Lady Yanagisawa said, “But even if you can’t trick him into leaving… now that there’s only one man guarding us, perhaps we can get away?”
They looked toward the window that Reiko had identified as an escape route. At that moment Ota’s scowling face peered through the rotten bars she’d hoped to break.
“Listen to me, you little witch,” Ota said, pointing a finger at Reiko. “Even if you’ve fooled my master by playing up to him, you can’t fool me. I know you’re up to no good. I’ll be watching you. So be warned.” His hostile gaze flickered over Midori. “One wrong step, and that baby is dead.”
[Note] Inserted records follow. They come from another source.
-- pv_equiv track=rewrite | github.com/LS4GAN/toytools | toytools/collect.py | filter_parsed_images
-- ===== SOURCE A (Python) =====
-- from typing import Dict, List, Tuple, Optional, Set, Union
--
-- def filter_parsed_images(
--     parsed_images : List[Tuple[str, str, int, str]],
--     apas          : Optional[Set[int]] = None,
--     planes        : Optional[Set[str]] = None,
-- ) -> List[Tuple[str, str, int, str]]:
--     """Filter parsed images list based on APAs and Wire Planes"""
--
--     if apas is not None:
--         parsed_images = [ x for x in parsed_images if x[2] in apas ]
--
--     if planes is not None:
--         parsed_images = [ x for x in parsed_images if x[3] in planes ]
--
--     return parsed_images
-- ===== SOURCE B (Python) =====
-- from typing import List, Tuple, Optional, Set
--
-- def filter_parsed_images(
--     parsed_images : List[Tuple[str, str, int, str]],
--     apas          : Optional[Set[int]] = None,
--     planes        : Optional[Set[str]] = None,
-- ) -> List[Tuple[str, str, int, str]]:
--     """Filter parsed images by APAs and Wire Planes via index-set algebra:
--     compute the set of surviving indices by intersection, then rebuild the
--     list from the sorted index set."""
--     keep = set(range(len(parsed_images)))
--     if apas is not None:
--         keep &= {i for i, x in enumerate(parsed_images) if x[2] in apas}
--     if planes is not None:
--         keep &= {i for i, x in enumerate(parsed_images) if x[3] in planes}
--     return [parsed_images[i] for i in sorted(keep)]
-- ===== Notes on version B (the rewrite author's own statement) =====
-- stated objective: alternative
-- what changed: B works on index sets instead of element lists: it builds the set of all positions, intersects it with the index set passing each given membership test, and reconstructs the output by indexing along the sorted surviving index set, whereas A sequentially rebinds the element list through gated filtering comprehensions.
import Mathlib
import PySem

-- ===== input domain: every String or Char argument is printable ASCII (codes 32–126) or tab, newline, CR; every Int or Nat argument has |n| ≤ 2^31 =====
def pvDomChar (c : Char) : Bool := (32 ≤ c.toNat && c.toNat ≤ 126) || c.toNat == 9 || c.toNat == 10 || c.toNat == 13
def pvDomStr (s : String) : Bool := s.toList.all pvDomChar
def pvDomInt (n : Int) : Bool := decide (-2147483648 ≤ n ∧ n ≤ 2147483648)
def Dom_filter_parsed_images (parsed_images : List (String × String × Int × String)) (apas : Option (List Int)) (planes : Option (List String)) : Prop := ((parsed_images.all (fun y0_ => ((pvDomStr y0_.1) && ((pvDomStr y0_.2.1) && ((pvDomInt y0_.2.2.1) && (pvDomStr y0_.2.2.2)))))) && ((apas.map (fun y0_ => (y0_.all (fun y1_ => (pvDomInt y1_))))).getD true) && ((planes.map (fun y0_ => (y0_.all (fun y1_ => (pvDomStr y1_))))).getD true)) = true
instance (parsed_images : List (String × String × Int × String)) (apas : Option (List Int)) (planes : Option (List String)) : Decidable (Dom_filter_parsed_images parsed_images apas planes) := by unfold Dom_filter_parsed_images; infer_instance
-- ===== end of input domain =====

-- B computes the surviving positions as an index set (intersection of the per-test index sets)
-- and rebuilds the output by indexing along the sorted index set (objective: alternative).

-- ===== PORT A =====
-- A: two sequential gated list comprehensions, each rebinding parsed_images
def filter_parsed_images (parsed_images : List (String × String × Int × String)) (apas : Option (List Int)) (planes : Option (List String)) : List (String × String × Int × String) :=
  let pis1 :=
    match apas with
    | none => parsed_images
    | some a => parsed_images.filter (fun x => a.contains x.2.2.1)
  match planes with
  | none => pis1
  | some p => pis1.filter (fun x => p.contains x.2.2.2)

-- ===== PORT B =====
-- B: index-set algebra — keep = set(range(n)), intersected with each test's index set, then
--    output is parsed_images indexed along sorted(keep). pyGetD's default is never reached
--    (all kept indices are in range), matching Python's parsed_images[i].
def filter_parsed_images_alt (parsed_images : List (String × String × Int × String)) (apas : Option (List Int)) (planes : Option (List String)) : List (String × String × Int × String) :=
  let keep0 : PySem.Set Int := PySem.Set.ofList (PySem.List.pyRange 0 (PySem.List.len parsed_images))
  let keep1 : PySem.Set Int :=
    match apas with
    | none => keep0
    | some a => PySem.Set.inter keep0 (PySem.Set.ofList (((PySem.List.enumerate parsed_images).filter (fun ix => a.contains ix.2.2.2.1)).map (·.1)))
  let keep2 : PySem.Set Int :=
    match planes with
    | none => keep1
    | some p => PySem.Set.inter keep1 (PySem.Set.ofList (((PySem.List.enumerate parsed_images).filter (fun ix => p.contains ix.2.2.2.2)).map (·.1)))
  (PySem.List.sorted keep2 (fun i => i)).map (fun i => PySem.List.pyGetD parsed_images i ("", "", 0, ""))

-- ===== PRECONDITION & SPEC =====
def Spec_filter_parsed_images (parsed_images : List (String × String × Int × String)) (apas : Option (List Int)) (planes : Option (List String)) (out : List (String × String × Int × String)) : Prop := out = filter_parsed_images_alt parsed_images apas planes
instance (parsed_images : List (String × String × Int × String)) (apas : Option (List Int)) (planes : Option (List String)) (out : List (String × String × Int × String)) : Decidable (Spec_filter_parsed_images parsed_images apas planes out) := by unfold Spec_filter_parsed_images; infer_instance

-- ===== CLAIM =====
def Claim_equal_filter_parsed_images : Prop := ∀ (parsed_images : List (String × String × Int × String)) (apas : Option (List Int)) (planes : Option (List String)), Dom_filter_parsed_images parsed_images apas planes → Spec_filter_parsed_images parsed_images apas planes (filter_parsed_images parsed_images apas planes)

-- ===== LEMMAS AND PROOFS =====

-- The index set of elements passing a test, as B builds it, is range-filtered by the test on pyGetD.
theorem pv_idxset (xs : List (String × String × Int × String)) (q : (String × String × Int × String) → Bool) (d : String × String × Int × String) :
    ((PySem.List.enumerate xs).filter (fun ix => q ix.2)).map (·.1)
      = (PySem.List.pyRange 0 (PySem.List.len xs)).filter (fun j => q (PySem.List.pyGetD xs j d)) := by
  rw [PySem.List.enumerate_eq_map_pyRange xs d, List.filter_map, List.map_map]
  simp [Function.comp_def]

-- Intersecting an index list (here: a duplicate-free range, pinned by _hnd) with the index set of a test filters it by the test.
theorem pv_inter_filter (r : List Int) (_hnd : r.Nodup) (q : Int → Bool) (sub : List Int)
    (hmem : ∀ j ∈ r, (j ∈ sub ↔ q j = true)) :
    PySem.Set.inter r (PySem.Set.ofList sub) = r.filter q := by
  unfold PySem.Set.inter
  apply List.filter_congr
  intro j hj
  simp [PySem.Set.contains_eq_listContains, PySem.Set.mem_ofList, hmem j hj]

-- Rebuilding xs from a test-filtered index range equals filtering xs by the test.
theorem pv_map_filter_range (xs : List (String × String × Int × String)) (q : (String × String × Int × String) → Bool) (d : String × String × Int × String) :
    ((PySem.List.pyRange 0 (PySem.List.len xs)).filter (fun j => q (PySem.List.pyGetD xs j d))).map (fun j => PySem.List.pyGetD xs j d) = xs.filter q := by
  rw [show (fun j => q (PySem.List.pyGetD xs j d)) = (q ∘ fun j => PySem.List.pyGetD xs j d) from rfl,
    ← List.filter_map, PySem.List.map_pyGetD_pyRange_zero]

-- ===== VERDICT =====
theorem filter_parsed_images_spec : Claim_equal_filter_parsed_images := by
  intro pis apas planes _
  unfold Spec_filter_parsed_images filter_parsed_images filter_parsed_images_alt
  set d : String × String × Int × String := ("", "", 0, "") with hd
  have hnd := PySem.List.nodup_pyRange_one 0 (PySem.List.len pis)
  have hpw := PySem.List.pairwise_lt_pyRange_one 0 (PySem.List.len pis)
  rw [PySem.Set.ofList_eq_self_of_nodup _ hnd]
  cases apas with
  | none =>
    cases planes with
    | none =>
      dsimp only
      rw [PySem.List.sorted_eq_of_perm_of_pairwise_lt _ _ _ (List.Perm.refl _) hpw,
        PySem.List.map_pyGetD_pyRange_zero]
    | some p =>
      dsimp only
      rw [pv_idxset pis (fun x => p.contains x.2.2.2) d,
        pv_inter_filter _ hnd (fun j => p.contains (PySem.List.pyGetD pis j d).2.2.2) _
          (fun j hj => by simp only [pysem, List.mem_filter] at hj ⊢; simp [hj]),
        PySem.List.sorted_eq_of_perm_of_pairwise_lt _ _ _ (List.Perm.refl _) (hpw.filter _),
        pv_map_filter_range pis (fun x => p.contains x.2.2.2) d]
  | some a =>
    cases planes with
    | none =>
      dsimp only
      rw [pv_idxset pis (fun x => a.contains x.2.2.1) d,
        pv_inter_filter _ hnd (fun j => a.contains (PySem.List.pyGetD pis j d).2.2.1) _
          (fun j hj => by simp only [pysem, List.mem_filter] at hj ⊢; simp [hj]),
        PySem.List.sorted_eq_of_perm_of_pairwise_lt _ _ _ (List.Perm.refl _) (hpw.filter _),
        pv_map_filter_range pis (fun x => a.contains x.2.2.1) d]
    | some p =>
      dsimp only
      rw [pv_idxset pis (fun x => a.contains x.2.2.1) d,
        pv_inter_filter _ hnd (fun j => a.contains (PySem.List.pyGetD pis j d).2.2.1) _
          (fun j hj => by simp only [pysem, List.mem_filter] at hj ⊢; simp [hj]),
        pv_idxset pis (fun x => p.contains x.2.2.2) d,
        pv_inter_filter _ (hnd.filter _) (fun j => p.contains (PySem.List.pyGetD pis j d).2.2.2) _
          (fun j hj => by simp only [pysem, List.mem_filter] at hj ⊢; simp [hj]),
        List.filter_filter,
        PySem.List.sorted_eq_of_perm_of_pairwise_lt _ _ _ (List.Perm.refl _) ((hpw.filter _).filter _),
        List.filter_filter,
        pv_map_filter_range pis (fun x => p.contains x.2.2.2 && a.contains x.2.2.1) d]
He disappeared from view. Midori shrieked in terror. As Keisho-in shouted curses after Ota and enfolded Midori and the baby in her arms, Lady Yanagisawa turned to Reiko. “What shall we do?” she said anxiously. “Wait for someone to rescue us?”
“We can’t.” Reiko sat mired in the awful conviction that they would all die unless they got away before the Dragon King discovered that he wasn’t going to get the revenge he wanted. But Ota made sneaking out of their prison impossible. An even worse dread filled Reiko as her mind lit on an alternative.
“I can think of only one way to free us,” she whispered. “The next time I’m with the Dragon King, I must steal his sword and kill him. Then I must get us all out of the palace and into the boats.”
Lady Yanagisawa nodded, her faith in Reiko shining in her eyes. But Reiko experienced a dire, sinking sensation because she also could think of only one way to conquer the Dragon King. It would surely bring her ruination. And even if she defeated him, she still must contend with Ota and any other guards who tried to prevent her and her friends from leaving.
“Your life is in danger, and I haven’t even named you yet,” Midori lamented to the baby clasped against her bosom. Tradition required that parents wait until the sixth day after the birth to name a child and celebrate its arrival. “Oh, Reiko-san, will we be home for her naming day?”
As Reiko beheld Midori and the baby, resignation spread through her, as if turning the blood in her veins to stone. The need to save the innocent child outweighed all the hazards and sacrifices associated with her new plot against the Dragon King.
“I promise we’ll be home by then,” Reiko said.
As Hirata, Marume, and Fukida rounded the curve of the clearing, the castle’s revolving view presented more wings, guarded by more sentries. Then Hirata saw a section where roofs had caved in on structures with gaping holes in the walls and trees growing out of the rooms. Vegetation enmeshed scattered rubble in what appeared to be an utter, deserted ruin that the kidnappers neglected to guard.
“Let’s try there,” Hirata said.
They sprinted across the narrow strip of open ground in the clearing and darted into the ruins. They thrashed through high weeds and stumbled amid debris. Fukida tripped on a pile of wreckage and fell; Marume yanked him to his feet. As they circumnavigated a corner formed by two broken walls on an exposed foundation, sudden light dazzled Hirata.
Toward him marched a brawny young samurai, carrying a lantern. Hirata, Fukida, and Marume faltered to a standstill. The samurai saw them and froze; his eyes registered that they were intruders. He drew his sword. His mouth opened to call his comrades.
Marume lunged. He lashed out his sword. It cut the samurai across the throat. A look of horror came over his face as the wound spurted blood. He gurgled, and the lantern dropped from his hand. He collapsed dead on the ground.
Hirata and the detectives stared at the corpse, then each other, unnerved by the sudden violence and their narrow escape. Then Hirata took a closer look at the dead man’s face. A disturbing chord resounded through him because he didn’t recognize the man-this wasn’t one of Lord Niu’s. Hirata reasoned that he didn’t know all his father-in-law’s many retainers, but he felt increasing doubt that the daimyo was responsible for the kidnapping.